Stop after the line with "-- (remaining, start_index, prefix)"; until then, please copy every line of the records word for word from the first.

▶ PROVIDED DATA
---*---

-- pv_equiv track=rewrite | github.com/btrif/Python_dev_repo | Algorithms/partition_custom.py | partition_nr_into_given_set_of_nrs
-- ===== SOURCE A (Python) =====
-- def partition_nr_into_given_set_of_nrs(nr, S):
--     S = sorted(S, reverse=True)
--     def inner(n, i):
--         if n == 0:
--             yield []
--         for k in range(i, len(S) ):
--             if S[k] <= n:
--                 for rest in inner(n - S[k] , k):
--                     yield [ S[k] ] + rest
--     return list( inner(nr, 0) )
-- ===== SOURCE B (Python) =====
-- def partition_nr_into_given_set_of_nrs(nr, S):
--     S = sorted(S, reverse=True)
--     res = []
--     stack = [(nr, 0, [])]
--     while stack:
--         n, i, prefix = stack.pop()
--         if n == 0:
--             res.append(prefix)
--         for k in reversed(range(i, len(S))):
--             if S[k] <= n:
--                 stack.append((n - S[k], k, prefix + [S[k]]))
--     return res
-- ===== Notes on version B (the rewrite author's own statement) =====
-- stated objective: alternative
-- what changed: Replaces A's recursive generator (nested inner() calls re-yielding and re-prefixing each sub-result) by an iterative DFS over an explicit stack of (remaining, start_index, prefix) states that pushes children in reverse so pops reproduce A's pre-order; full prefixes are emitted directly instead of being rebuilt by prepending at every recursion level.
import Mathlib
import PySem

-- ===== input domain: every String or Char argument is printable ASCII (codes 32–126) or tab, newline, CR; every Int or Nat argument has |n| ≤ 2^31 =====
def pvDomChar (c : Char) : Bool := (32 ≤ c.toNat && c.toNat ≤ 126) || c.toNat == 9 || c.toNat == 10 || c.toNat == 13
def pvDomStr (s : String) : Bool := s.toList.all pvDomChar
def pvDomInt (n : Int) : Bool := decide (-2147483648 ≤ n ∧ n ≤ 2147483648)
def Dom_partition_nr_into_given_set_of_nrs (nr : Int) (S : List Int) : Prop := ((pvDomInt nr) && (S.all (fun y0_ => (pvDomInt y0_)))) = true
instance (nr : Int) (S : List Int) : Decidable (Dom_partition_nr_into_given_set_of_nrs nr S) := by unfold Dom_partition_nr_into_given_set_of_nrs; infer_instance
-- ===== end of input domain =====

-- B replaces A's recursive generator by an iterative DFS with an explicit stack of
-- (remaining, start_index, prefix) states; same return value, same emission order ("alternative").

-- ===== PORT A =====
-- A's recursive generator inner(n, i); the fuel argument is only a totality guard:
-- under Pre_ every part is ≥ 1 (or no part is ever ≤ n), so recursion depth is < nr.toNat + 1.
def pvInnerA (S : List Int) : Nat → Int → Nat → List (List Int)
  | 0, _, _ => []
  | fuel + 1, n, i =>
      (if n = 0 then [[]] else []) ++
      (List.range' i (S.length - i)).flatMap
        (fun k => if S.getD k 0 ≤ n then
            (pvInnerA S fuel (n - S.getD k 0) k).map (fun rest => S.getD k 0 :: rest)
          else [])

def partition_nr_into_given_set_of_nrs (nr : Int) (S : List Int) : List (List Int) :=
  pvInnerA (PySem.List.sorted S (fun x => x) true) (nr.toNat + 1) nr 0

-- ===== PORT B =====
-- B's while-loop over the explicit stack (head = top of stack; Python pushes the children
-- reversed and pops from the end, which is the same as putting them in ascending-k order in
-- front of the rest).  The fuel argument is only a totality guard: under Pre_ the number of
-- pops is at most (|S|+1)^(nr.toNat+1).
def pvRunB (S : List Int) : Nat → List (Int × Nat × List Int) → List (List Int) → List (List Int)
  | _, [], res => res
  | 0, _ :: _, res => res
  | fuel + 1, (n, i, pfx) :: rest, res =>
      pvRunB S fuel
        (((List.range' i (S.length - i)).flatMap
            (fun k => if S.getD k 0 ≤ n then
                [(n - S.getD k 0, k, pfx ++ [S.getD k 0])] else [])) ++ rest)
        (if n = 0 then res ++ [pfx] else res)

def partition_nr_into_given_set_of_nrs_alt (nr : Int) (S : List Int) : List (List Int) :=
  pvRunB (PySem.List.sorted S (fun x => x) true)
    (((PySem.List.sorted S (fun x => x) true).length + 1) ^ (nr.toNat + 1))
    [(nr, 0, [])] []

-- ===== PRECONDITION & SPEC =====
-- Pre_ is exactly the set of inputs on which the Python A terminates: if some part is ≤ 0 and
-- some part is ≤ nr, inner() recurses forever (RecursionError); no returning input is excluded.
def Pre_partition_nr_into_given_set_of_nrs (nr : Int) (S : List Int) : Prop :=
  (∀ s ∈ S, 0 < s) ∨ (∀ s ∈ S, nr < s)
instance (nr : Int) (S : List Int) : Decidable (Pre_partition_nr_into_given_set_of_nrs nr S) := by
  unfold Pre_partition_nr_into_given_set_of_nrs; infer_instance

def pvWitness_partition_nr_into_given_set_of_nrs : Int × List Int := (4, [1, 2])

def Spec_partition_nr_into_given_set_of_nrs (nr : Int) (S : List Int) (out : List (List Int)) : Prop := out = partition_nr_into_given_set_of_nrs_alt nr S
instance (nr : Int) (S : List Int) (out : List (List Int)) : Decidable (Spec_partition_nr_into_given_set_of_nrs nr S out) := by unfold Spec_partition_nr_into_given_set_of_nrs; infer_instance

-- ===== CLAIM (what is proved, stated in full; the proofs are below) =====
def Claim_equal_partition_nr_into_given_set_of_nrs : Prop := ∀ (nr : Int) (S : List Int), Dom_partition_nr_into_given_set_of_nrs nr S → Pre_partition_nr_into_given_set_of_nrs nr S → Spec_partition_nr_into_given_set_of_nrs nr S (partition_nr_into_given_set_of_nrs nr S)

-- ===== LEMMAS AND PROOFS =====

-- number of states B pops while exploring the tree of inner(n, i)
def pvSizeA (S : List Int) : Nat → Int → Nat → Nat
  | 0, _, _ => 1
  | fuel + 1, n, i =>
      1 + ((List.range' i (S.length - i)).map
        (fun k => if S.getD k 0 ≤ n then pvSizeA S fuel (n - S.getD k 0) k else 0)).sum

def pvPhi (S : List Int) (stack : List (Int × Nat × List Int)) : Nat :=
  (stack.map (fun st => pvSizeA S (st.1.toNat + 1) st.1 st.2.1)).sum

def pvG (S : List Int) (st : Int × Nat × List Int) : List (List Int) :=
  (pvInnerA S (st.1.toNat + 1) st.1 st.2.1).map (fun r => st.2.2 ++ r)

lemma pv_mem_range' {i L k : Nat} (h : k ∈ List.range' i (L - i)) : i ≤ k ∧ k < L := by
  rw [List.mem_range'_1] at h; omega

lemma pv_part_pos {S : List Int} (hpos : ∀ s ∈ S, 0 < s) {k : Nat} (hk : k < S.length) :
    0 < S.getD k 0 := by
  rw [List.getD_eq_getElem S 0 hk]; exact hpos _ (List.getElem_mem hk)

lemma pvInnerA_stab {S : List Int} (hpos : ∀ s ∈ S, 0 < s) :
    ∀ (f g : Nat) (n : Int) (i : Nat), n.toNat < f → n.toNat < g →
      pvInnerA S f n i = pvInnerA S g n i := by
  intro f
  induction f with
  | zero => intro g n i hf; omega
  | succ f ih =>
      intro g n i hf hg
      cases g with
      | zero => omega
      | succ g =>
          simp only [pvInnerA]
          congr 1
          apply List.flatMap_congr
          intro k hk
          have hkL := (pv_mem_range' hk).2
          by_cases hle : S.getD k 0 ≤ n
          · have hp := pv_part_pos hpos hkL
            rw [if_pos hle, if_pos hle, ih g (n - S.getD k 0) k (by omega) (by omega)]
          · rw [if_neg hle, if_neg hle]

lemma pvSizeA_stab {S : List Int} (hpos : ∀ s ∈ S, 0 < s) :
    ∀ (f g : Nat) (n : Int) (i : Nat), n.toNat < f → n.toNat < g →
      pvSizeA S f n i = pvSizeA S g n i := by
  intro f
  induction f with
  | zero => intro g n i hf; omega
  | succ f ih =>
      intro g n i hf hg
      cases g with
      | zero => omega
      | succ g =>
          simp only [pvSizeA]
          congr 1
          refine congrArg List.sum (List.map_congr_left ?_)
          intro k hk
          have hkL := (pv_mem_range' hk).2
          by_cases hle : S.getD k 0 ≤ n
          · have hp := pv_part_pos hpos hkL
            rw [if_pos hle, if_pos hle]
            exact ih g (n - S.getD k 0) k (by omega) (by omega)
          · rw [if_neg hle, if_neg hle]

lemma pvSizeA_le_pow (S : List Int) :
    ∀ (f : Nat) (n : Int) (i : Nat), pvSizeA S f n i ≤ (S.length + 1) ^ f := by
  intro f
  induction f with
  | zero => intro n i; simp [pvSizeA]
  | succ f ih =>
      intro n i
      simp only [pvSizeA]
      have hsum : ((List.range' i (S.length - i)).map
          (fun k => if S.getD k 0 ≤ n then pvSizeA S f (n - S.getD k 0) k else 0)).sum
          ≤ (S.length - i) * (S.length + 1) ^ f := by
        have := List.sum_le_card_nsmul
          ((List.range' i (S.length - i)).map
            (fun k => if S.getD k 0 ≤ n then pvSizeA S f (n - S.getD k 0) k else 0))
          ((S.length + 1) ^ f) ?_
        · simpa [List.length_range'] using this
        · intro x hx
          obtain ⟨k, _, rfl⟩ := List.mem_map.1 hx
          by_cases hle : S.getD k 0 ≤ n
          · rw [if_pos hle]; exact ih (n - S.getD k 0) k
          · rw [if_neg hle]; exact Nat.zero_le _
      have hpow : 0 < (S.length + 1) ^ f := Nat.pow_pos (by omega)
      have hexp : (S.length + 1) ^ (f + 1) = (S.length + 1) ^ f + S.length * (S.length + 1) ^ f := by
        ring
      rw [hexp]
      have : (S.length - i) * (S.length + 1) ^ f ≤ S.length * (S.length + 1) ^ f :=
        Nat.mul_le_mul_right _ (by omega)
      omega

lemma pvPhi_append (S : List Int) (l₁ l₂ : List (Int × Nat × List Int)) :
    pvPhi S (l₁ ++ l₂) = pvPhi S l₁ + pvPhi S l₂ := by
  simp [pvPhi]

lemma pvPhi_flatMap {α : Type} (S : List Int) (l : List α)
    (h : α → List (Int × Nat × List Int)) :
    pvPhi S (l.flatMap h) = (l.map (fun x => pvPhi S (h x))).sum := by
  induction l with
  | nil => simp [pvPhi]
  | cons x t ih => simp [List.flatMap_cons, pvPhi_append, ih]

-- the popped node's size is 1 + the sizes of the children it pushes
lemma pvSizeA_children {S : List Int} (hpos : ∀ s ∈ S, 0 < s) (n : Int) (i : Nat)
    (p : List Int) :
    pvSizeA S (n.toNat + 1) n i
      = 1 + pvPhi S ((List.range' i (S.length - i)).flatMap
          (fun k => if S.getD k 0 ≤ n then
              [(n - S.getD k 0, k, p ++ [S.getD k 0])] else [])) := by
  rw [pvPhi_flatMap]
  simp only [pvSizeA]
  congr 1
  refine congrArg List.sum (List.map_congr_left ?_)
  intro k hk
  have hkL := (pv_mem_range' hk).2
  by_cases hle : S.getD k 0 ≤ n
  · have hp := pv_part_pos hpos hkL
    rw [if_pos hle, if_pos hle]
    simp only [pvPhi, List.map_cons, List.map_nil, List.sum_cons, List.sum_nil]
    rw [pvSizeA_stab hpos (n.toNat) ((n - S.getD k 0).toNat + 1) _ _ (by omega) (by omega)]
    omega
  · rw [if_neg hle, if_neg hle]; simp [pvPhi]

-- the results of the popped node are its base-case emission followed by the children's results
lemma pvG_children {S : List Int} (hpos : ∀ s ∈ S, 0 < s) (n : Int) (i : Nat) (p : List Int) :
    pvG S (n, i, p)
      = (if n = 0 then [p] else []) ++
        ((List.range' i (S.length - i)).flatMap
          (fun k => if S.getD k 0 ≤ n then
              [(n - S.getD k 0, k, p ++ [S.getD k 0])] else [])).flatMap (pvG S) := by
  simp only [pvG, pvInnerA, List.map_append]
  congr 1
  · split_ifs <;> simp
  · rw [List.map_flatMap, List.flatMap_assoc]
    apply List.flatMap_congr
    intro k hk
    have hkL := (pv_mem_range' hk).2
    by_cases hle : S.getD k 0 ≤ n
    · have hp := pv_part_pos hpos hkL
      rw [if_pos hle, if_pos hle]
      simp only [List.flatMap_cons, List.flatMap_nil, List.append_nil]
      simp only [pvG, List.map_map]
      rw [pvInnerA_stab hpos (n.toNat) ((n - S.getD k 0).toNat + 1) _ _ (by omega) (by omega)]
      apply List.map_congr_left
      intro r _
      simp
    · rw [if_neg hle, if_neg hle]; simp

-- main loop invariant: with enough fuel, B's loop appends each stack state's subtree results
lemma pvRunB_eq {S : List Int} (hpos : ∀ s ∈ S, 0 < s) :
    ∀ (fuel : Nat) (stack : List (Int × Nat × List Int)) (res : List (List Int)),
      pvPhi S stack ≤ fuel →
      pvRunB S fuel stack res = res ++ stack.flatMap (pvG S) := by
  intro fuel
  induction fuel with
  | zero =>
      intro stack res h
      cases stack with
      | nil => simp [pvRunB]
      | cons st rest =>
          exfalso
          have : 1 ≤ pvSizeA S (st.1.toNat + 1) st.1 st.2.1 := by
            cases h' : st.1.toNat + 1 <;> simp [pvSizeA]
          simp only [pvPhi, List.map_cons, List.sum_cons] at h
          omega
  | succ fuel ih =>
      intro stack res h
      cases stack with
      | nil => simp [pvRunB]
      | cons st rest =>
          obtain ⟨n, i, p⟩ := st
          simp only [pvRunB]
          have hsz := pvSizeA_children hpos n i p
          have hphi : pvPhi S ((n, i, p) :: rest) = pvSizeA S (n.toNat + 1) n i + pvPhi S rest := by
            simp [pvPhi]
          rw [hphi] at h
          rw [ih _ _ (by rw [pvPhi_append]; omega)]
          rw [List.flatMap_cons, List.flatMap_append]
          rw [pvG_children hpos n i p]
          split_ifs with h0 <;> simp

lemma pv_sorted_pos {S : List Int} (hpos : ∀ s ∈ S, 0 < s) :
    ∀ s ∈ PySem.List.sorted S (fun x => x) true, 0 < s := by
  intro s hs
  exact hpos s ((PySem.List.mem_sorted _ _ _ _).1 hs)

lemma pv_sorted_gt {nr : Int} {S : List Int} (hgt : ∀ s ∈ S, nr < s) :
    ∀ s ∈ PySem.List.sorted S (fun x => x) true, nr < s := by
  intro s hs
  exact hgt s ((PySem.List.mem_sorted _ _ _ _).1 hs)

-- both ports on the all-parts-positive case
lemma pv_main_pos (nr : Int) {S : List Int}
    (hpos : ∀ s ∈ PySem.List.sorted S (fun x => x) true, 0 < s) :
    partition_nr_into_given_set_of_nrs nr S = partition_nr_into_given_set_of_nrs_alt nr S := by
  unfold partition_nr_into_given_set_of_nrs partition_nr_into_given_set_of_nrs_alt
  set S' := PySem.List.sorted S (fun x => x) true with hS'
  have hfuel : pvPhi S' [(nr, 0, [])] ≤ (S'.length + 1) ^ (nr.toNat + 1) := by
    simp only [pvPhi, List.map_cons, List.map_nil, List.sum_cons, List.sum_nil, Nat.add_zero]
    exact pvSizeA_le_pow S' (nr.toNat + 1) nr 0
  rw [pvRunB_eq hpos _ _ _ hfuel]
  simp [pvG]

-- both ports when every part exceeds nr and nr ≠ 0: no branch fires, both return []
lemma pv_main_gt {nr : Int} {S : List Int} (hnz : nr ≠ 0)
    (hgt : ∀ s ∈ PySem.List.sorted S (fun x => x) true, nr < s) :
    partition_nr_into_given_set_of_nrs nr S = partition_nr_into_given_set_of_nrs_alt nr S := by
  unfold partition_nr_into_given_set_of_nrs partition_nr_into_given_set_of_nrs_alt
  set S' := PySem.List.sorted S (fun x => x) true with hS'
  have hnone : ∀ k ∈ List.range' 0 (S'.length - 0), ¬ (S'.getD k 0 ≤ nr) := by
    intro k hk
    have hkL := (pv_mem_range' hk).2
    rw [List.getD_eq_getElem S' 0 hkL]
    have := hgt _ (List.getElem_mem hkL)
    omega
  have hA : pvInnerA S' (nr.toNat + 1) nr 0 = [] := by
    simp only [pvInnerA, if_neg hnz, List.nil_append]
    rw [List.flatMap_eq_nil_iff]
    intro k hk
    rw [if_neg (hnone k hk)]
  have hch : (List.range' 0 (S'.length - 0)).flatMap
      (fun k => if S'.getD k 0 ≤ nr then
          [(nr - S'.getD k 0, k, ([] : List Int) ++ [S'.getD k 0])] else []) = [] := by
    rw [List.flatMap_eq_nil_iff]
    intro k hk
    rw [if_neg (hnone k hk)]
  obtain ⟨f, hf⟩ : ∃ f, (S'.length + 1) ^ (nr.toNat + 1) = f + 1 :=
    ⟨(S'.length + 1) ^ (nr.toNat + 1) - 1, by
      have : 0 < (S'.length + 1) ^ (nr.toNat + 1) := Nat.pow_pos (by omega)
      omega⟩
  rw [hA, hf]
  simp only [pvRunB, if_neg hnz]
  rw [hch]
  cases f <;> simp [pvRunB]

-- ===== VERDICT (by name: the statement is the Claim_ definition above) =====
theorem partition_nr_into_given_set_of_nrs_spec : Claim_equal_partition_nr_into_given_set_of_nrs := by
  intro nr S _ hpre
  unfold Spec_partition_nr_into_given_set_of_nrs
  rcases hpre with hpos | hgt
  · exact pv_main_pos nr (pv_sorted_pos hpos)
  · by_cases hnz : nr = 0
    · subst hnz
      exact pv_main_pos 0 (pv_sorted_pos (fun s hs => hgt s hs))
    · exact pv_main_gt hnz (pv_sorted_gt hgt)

---*---

▶ RESULT
-- pv_equiv track=rewrite | github.com/btrif/Python_dev_repo | Algorithms/partition_custom.py | partition_nr_into_given_set_of_nrs
-- ===== SOURCE A (Python) =====
-- def partition_nr_into_given_set_of_nrs(nr, S):
--     S = sorted(S, reverse=True)
--     def inner(n, i):
--         if n == 0:
--             yield []
--         for k in range(i, len(S) ):
--             if S[k] <= n:
--                 for rest in inner(n - S[k] , k):
--                     yield [ S[k] ] + rest
--     return list( inner(nr, 0) )
-- ===== SOURCE B (Python) =====
-- def partition_nr_into_given_set_of_nrs(nr, S):
--     S = sorted(S, reverse=True)
--     res = []
--     stack = [(nr, 0, [])]
--     while stack:
--         n, i, prefix = stack.pop()
--         if n == 0:
--             res.append(prefix)
--         for k in reversed(range(i, len(S))):
--             if S[k] <= n:
--                 stack.append((n - S[k], k, prefix + [S[k]]))
--     return res
-- ===== Notes on version B (the rewrite author's own statement) =====
-- stated objective: alternative
-- what changed: Replaces A's recursive generator (nested inner() calls re-yielding and re-prefixing each sub-result) by an iterative DFS over an explicit stack of (remaining, start_index, prefix) states that pushes children in reverse so pops reproduce A's pre-order; full prefixes are emitted directly instead of being rebuilt by prepending at every recursion level.
import Mathlib
import PySem

-- ===== input domain: every String or Char argument is printable ASCII (codes 32–126) or tab, newline, CR; every Int or Nat argument has |n| ≤ 2^31 =====
def pvDomChar (c : Char) : Bool := (32 ≤ c.toNat && c.toNat ≤ 126) || c.toNat == 9 || c.toNat == 10 || c.toNat == 13
def pvDomStr (s : String) : Bool := s.toList.all pvDomChar
def pvDomInt (n : Int) : Bool := decide (-2147483648 ≤ n ∧ n ≤ 2147483648)
def Dom_partition_nr_into_given_set_of_nrs (nr : Int) (S : List Int) : Prop := ((pvDomInt nr) && (S.all (fun y0_ => (pvDomInt y0_)))) = true
instance (nr : Int) (S : List Int) : Decidable (Dom_partition_nr_into_given_set_of_nrs nr S) := by unfold Dom_partition_nr_into_given_set_of_nrs; infer_instance
-- ===== end of input domain =====

-- B replaces A's recursive generator by an iterative DFS with an explicit stack of
-- (remaining, start_index, prefix) states; same return value, same emission order ("alternative").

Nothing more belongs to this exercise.